Regaining market share in the next generation of solar manufacturing requires having some manufacturing foothold in the current generation. The move of the semiconductor industry to East and Southeast Asia enabled those economies to gain an expertise in thin-film production, the basis of solar cells. We need domestic production to develop the core engineering competencies and gain a testing ground for new technologies. That’s the best-case scenario of these tariffs. Indeed, outside of the two firms lodging the complaint, several foreign manufacturers have indicated that they are considering building solar manufacturing plants in anticipation of the tariffs.
Optimism aside, it’s of valid concern that the solar tariff could slow progress in solar installation. In the last decade, according to the Solar Energy Industries Association (SEIA), solar installations have grown at an average annual rate of 68 percent. The price of solar energy per kilowatt-hour, which recently reached parity with fossil fuels for the first time, has played a big role in the increase in solar installation. Luckily, solar panels only make up less 20 percent of the cost of a home installation. But these developments were possible in large part because of state and federal policies that supported them. Continued policy engagement will be crucial to sustaining demand for U.S. solar manufacturing, and to providing stability for one of the fastest-growing occupations in the country.

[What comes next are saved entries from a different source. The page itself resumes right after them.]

-- pv_equiv track=rewrite | github.com/qlover/local-code | Python/python.class/hone.cipler.py | checkMid
-- ===== SOURCE A (Python) =====
-- def isSings(char):
-- 	sings = ('~','!','@','#','$','%','^','&','*','(',')','_','=','-','/',',','.','?','<','>',';',':','[',']','{','}','|','\\')
-- 	return char in sings;
--
-- def checkMid(ciphers):
-- 	cl = list(str(ciphers))
-- 	flag = False	# 是否是中级密码
--
-- 	if len(cl) <= 8:
-- 		return False
-- 	else:
-- 		# 先用判断是不是字母、数字、符号都有
-- 		has_num = False
-- 		has_lit = False
-- 		for x in cl:
-- 			if x.isdigit():
-- 				has_num = True	# 发现了数字
-- 			elif x.isalpha():
-- 				has_lit = True	# 发现了字母
-- 			# 都发现了则直接判断为否
-- 			if has_num and has_lit:
-- 				return False
-- 			else: flag = True
--
-- 		# 这里表示没有字母和数字同时存在
-- 		if flag	:
-- 			for x in cl:
-- 				if isSings(x): break; # 一旦发现符号就返回
-- 				# 因为前面已经判断了是否存在字母与数字的其中一个了
-- 	return flag
-- ===== SOURCE B (Python) =====
-- DIGITS = '0123456789'
-- LETTERS = 'abcdefghijklmnopqrstuvwxyzABCDEFGHIJKLMNOPQRSTUVWXYZ'
--
-- def checkMid(ciphers):
--     s = str(ciphers)
--     if len(s) <= 8:
--         return False
--     present = set(s)
--     return present.isdisjoint(DIGITS) or present.isdisjoint(LETTERS)
-- ===== Notes on version B (the rewrite author's own statement) =====
-- stated objective: faster
-- what changed: Replaced A's interpreted per-character flag loop with early return (plus its dead second symbol loop) by a set-based composition check: build the set of the password's characters once with set(), then decide the result by two set-disjointness tests against the digit and letter alphabets, all running in C-level set operations.
import Mathlib
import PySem

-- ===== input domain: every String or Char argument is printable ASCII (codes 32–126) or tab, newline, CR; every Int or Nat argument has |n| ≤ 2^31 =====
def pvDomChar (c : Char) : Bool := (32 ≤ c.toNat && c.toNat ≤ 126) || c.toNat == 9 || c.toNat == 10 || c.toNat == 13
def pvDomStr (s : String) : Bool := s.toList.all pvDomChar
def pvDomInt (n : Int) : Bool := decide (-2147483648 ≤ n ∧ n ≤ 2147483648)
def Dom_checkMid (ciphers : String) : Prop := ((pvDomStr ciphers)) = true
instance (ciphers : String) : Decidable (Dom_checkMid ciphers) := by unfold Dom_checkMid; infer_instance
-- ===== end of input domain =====

-- B replaces A's per-character flag loop (plus its dead second symbol loop) by a set-based
-- composition check: build the set of characters once and test disjointness against the digit
-- and letter alphabets; same return value on the ASCII domain.

-- ===== PORT A =====
def isSings (char : Char) : Bool :=
  ['~','!','@','#','$','%','^','&','*','(',')','_','=','-','/',',','.','?','<','>',';',':','[',']','{','}','|','\\'].contains char

-- A's second loop: scans for a symbol, breaks on the first one, changes nothing; returns flag
def checkMidLoop2 : List Char → Bool → Bool
  | [], flag => flag
  | x :: xs, flag => if isSings x then flag else checkMidLoop2 xs flag

-- A's first loop; cl is the full list (needed for the second loop after the first completes)
def checkMidLoop (cl : List Char) : List Char → Bool → Bool → Bool → Bool
  | [], _, _, flag => if flag then checkMidLoop2 cl flag else flag
  | x :: xs, has_num, has_lit, _flag =>
    let has_num := if PySem.Chars.isdigit x then true else has_num
    let has_lit := if PySem.Chars.isdigit x then has_lit
                   else if PySem.Chars.isalpha x then true else has_lit
    if has_num && has_lit then false
    else checkMidLoop cl xs has_num has_lit true

def checkMid (ciphers : String) : Bool :=
  let cl := ciphers.toList
  let flag := false
  if cl.length ≤ 8 then false
  else checkMidLoop cl cl false false flag

-- ===== PORT B =====
def pvDigits : List Char := ['0','1','2','3','4','5','6','7','8','9']
def pvLetters : List Char :=
  ['a','b','c','d','e','f','g','h','i','j','k','l','m','n','o','p','q','r','s','t','u','v','w','x','y','z',
   'A','B','C','D','E','F','G','H','I','J','K','L','M','N','O','P','Q','R','S','T','U','V','W','X','Y','Z']

def checkMid_alt (ciphers : String) : Bool :=
  let s := ciphers.toList
  if s.length ≤ 8 then false
  else
    let present : PySem.Set Char := PySem.Set.ofList s
    PySem.Set.isdisjoint present pvDigits || PySem.Set.isdisjoint present pvLetters

-- ===== PRECONDITION & SPEC =====
def Spec_checkMid (ciphers : String) (out : Bool) : Prop := out = checkMid_alt ciphers
instance (ciphers : String) (out : Bool) : Decidable (Spec_checkMid ciphers out) := by unfold Spec_checkMid; infer_instance

-- ===== CLAIM (what is proved, stated in full; the proofs are below) =====
def Claim_equal_checkMid : Prop := ∀ (ciphers : String), Dom_checkMid ciphers → Spec_checkMid ciphers (checkMid ciphers)

-- ===== LEMMAS AND PROOFS =====
theorem charToNat_inj (a b : Char) (h : a.toNat = b.toNat) : a = b :=
  Char.ext (UInt32.toNat_inj.mp h)

theorem mem_digits_iff (c : Char) : c ∈ pvDigits ↔ 48 ≤ c.toNat ∧ c.toNat ≤ 57 := by
  have hiff2 : ∀ d : Char, c = d ↔ c.toNat = d.toNat :=
    fun d => ⟨fun e => e ▸ rfl, charToNat_inj c d⟩
  simp only [pvDigits, List.mem_cons, List.not_mem_nil, or_false, hiff2, show '0'.toNat = 48 from rfl, show '1'.toNat = 49 from rfl, show '2'.toNat = 50 from rfl, show '3'.toNat = 51 from rfl, show '4'.toNat = 52 from rfl, show '5'.toNat = 53 from rfl, show '6'.toNat = 54 from rfl, show '7'.toNat = 55 from rfl, show '8'.toNat = 56 from rfl, show '9'.toNat = 57 from rfl]
  omega

theorem mem_letters_iff (c : Char) :
    c ∈ pvLetters ↔ (65 ≤ c.toNat ∧ c.toNat ≤ 90) ∨ (97 ≤ c.toNat ∧ c.toNat ≤ 122) := by
  have hiff2 : ∀ d : Char, c = d ↔ c.toNat = d.toNat :=
    fun d => ⟨fun e => e ▸ rfl, charToNat_inj c d⟩
  simp only [pvLetters, List.mem_cons, List.not_mem_nil, or_false, hiff2, show 'a'.toNat = 97 from rfl, show 'b'.toNat = 98 from rfl, show 'c'.toNat = 99 from rfl, show 'd'.toNat = 100 from rfl, show 'e'.toNat = 101 from rfl, show 'f'.toNat = 102 from rfl, show 'g'.toNat = 103 from rfl, show 'h'.toNat = 104 from rfl, show 'i'.toNat = 105 from rfl, show 'j'.toNat = 106 from rfl, show 'k'.toNat = 107 from rfl, show 'l'.toNat = 108 from rfl, show 'm'.toNat = 109 from rfl, show 'n'.toNat = 110 from rfl, show 'o'.toNat = 111 from rfl, show 'p'.toNat = 112 from rfl, show 'q'.toNat = 113 from rfl, show 'r'.toNat = 114 from rfl, show 's'.toNat = 115 from rfl, show 't'.toNat = 116 from rfl, show 'u'.toNat = 117 from rfl, show 'v'.toNat = 118 from rfl, show 'w'.toNat = 119 from rfl, show 'x'.toNat = 120 from rfl, show 'y'.toNat = 121 from rfl, show 'z'.toNat = 122 from rfl, show 'A'.toNat = 65 from rfl, show 'B'.toNat = 66 from rfl, show 'C'.toNat = 67 from rfl, show 'D'.toNat = 68 from rfl, show 'E'.toNat = 69 from rfl, show 'F'.toNat = 70 from rfl, show 'G'.toNat = 71 from rfl, show 'H'.toNat = 72 from rfl, show 'I'.toNat = 73 from rfl, show 'J'.toNat = 74 from rfl, show 'K'.toNat = 75 from rfl, show 'L'.toNat = 76 from rfl, show 'M'.toNat = 77 from rfl, show 'N'.toNat = 78 from rfl, show 'O'.toNat = 79 from rfl, show 'P'.toNat = 80 from rfl, show 'Q'.toNat = 81 from rfl, show 'R'.toNat = 82 from rfl, show 'S'.toNat = 83 from rfl, show 'T'.toNat = 84 from rfl, show 'U'.toNat = 85 from rfl, show 'V'.toNat = 86 from rfl, show 'W'.toNat = 87 from rfl, show 'X'.toNat = 88 from rfl, show 'Y'.toNat = 89 from rfl, show 'Z'.toNat = 90 from rfl]
  omega

theorem isdigit_iff (c : Char) : PySem.Chars.isdigit c = true ↔ 48 ≤ c.toNat ∧ c.toNat ≤ 57 := by
  simp only [PySem.Chars.isdigit, Bool.and_eq_true, decide_eq_true_eq, Char.le_def,
    UInt32.le_iff_toNat_le, Char.toNat_val, show '0'.toNat = 48 from rfl, show '9'.toNat = 57 from rfl]

theorem isalpha_iff (c : Char) :
    PySem.Chars.isalpha c = true ↔ (65 ≤ c.toNat ∧ c.toNat ≤ 90) ∨ (97 ≤ c.toNat ∧ c.toNat ≤ 122) := by
  simp only [PySem.Chars.isalpha, PySem.Chars.isupper, PySem.Chars.islower, Bool.or_eq_true,
    Bool.and_eq_true, decide_eq_true_eq, Char.le_def, UInt32.le_iff_toNat_le, Char.toNat_val, show 'A'.toNat = 65 from rfl, show 'Z'.toNat = 90 from rfl, show 'a'.toNat = 97 from rfl, show 'z'.toNat = 122 from rfl]

theorem digits_contains_eq (c : Char) : PySem.Set.contains pvDigits c = PySem.Chars.isdigit c := by
  rw [PySem.Set.contains_eq_listContains, List.contains_eq_mem]
  cases h : PySem.Chars.isdigit c
  · simp only [decide_eq_false_iff_not, mem_digits_iff]
    rw [Bool.eq_false_iff] at h
    intro hb; exact h ((isdigit_iff c).mpr hb)
  · simp only [decide_eq_true_eq, mem_digits_iff]
    exact (isdigit_iff c).mp h

theorem letters_contains_eq (c : Char) : PySem.Set.contains pvLetters c = PySem.Chars.isalpha c := by
  rw [PySem.Set.contains_eq_listContains, List.contains_eq_mem]
  cases h : PySem.Chars.isalpha c
  · simp only [decide_eq_false_iff_not, mem_letters_iff]
    rw [Bool.eq_false_iff] at h
    intro hb; exact h ((isalpha_iff c).mpr hb)
  · simp only [decide_eq_true_eq, mem_letters_iff]
    exact (isalpha_iff c).mp h

theorem isdisjoint_ofList_eq (l alpha : List Char) (p : Char → Bool)
    (hp : ∀ c : Char, PySem.Set.contains alpha c = p c) :
    PySem.Set.isdisjoint (PySem.Set.ofList l) alpha = !(l.any p) := by
  unfold PySem.Set.isdisjoint
  congr 1
  cases h1 : l.any p
  · rw [List.any_eq_false] at h1 ⊢
    intro x hx
    rw [PySem.Set.mem_ofList _ _] at hx
    rw [hp x]
    exact h1 x hx
  · rw [List.any_eq_true] at h1 ⊢
    obtain ⟨x, hx, hd⟩ := h1
    exact ⟨x, (PySem.Set.mem_ofList _ _).mpr hx, by rw [hp x]; exact hd⟩

theorem digit_not_alpha (c : Char) (h : PySem.Chars.isdigit c = true) :
    PySem.Chars.isalpha c = false := by
  rw [isdigit_iff] at h
  rw [Bool.eq_false_iff, Ne, isalpha_iff]
  omega

theorem checkMidLoop2_eq (l : List Char) (flag : Bool) : checkMidLoop2 l flag = flag := by
  induction l with
  | nil => rfl
  | cons x xs ih => simp [checkMidLoop2, ih]

theorem checkMidLoop_eq (l : List Char) : ∀ (cl : List Char) (hn hl : Bool),
    (hn && hl) = false →
    checkMidLoop cl l hn hl true =
      !((hn || l.any PySem.Chars.isdigit) && (hl || l.any PySem.Chars.isalpha)) := by
  induction l with
  | nil =>
    intro cl hn hl h
    simp [checkMidLoop, checkMidLoop2_eq, h]
  | cons x xs ih =>
    intro cl hn hl h
    cases hd : PySem.Chars.isdigit x with
    | true =>
      have hal : PySem.Chars.isalpha x = false := digit_not_alpha x hd
      cases hl with
      | true => simp [checkMidLoop, hd, hal]
      | false => simp [checkMidLoop, hd, hal, ih cl true false rfl]
    | false =>
      cases hal : PySem.Chars.isalpha x with
      | false => simp [checkMidLoop, hd, hal, ih cl hn hl h, h]
      | true =>
        cases hn with
        | true =>
          have hl0 : hl = false := by simpa using h
          subst hl0
          simp [checkMidLoop, hd, hal]
        | false => simp [checkMidLoop, hd, hal, ih cl false true rfl]

-- ===== VERDICT (by name: the statement is the Claim_ definition above) =====
theorem checkMid_spec : Claim_equal_checkMid := by
  intro ciphers _
  unfold Spec_checkMid checkMid checkMid_alt
  dsimp only
  split_ifs with hlen
  · rfl
  · rw [isdisjoint_ofList_eq _ _ _ digits_contains_eq,
        isdisjoint_ofList_eq _ _ _ letters_contains_eq]
    cases hcl : ciphers.toList with
    | nil => simp [hcl] at hlen
    | cons x xs =>
      show checkMidLoop (x :: xs) (x :: xs) false false true
          = (!((x :: xs).any PySem.Chars.isdigit) || !((x :: xs).any PySem.Chars.isalpha))
      rw [checkMidLoop_eq (x :: xs) (x :: xs) false false rfl]
      simp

So, Congress and the states need to continue their support of solar installation. Twenty-nine states and Washington, D.C. have Renewable Portfolio Standards (RPS), laws that require a certain percent of electricity to be generated with renewable energy. The RPS require utility companies to make decisive progress toward integrating renewables into the energy grids which they respectively oversee. Proof of the success of these standards can be found in states like California, Texas, Colorado, Massachusetts, and New York, where robust incentives for the solar industry—the highest number of incentives in the country—have successfully aided capacity growth. In other good news, Congress recently preserved the incremental phase-out of the federal tax credit for wind and solar energy investments, despite attempts made to cut the program entirely in another version of the recent tax bill. In addition to supplying direct financial support, the federal government provides critical research and development support through the U.S. Office of Energy Efficiency and Renewable Energy Photovoltaics subprogram. The program works to improve the efficiency of U.S. production, and currently represents around $179 million of investments in photovoltaic technologies.
It’s critical for policymakers to do everything they can to promote the transition to a renewable energy economy. But the future leaders of America’s green economy will require tough enforcement of fair trade rules that safeguard their chances to compete. With those interests in mind, the solar tariffs initiated first by President Obama and now expanded by President Trump are steps in the right direction.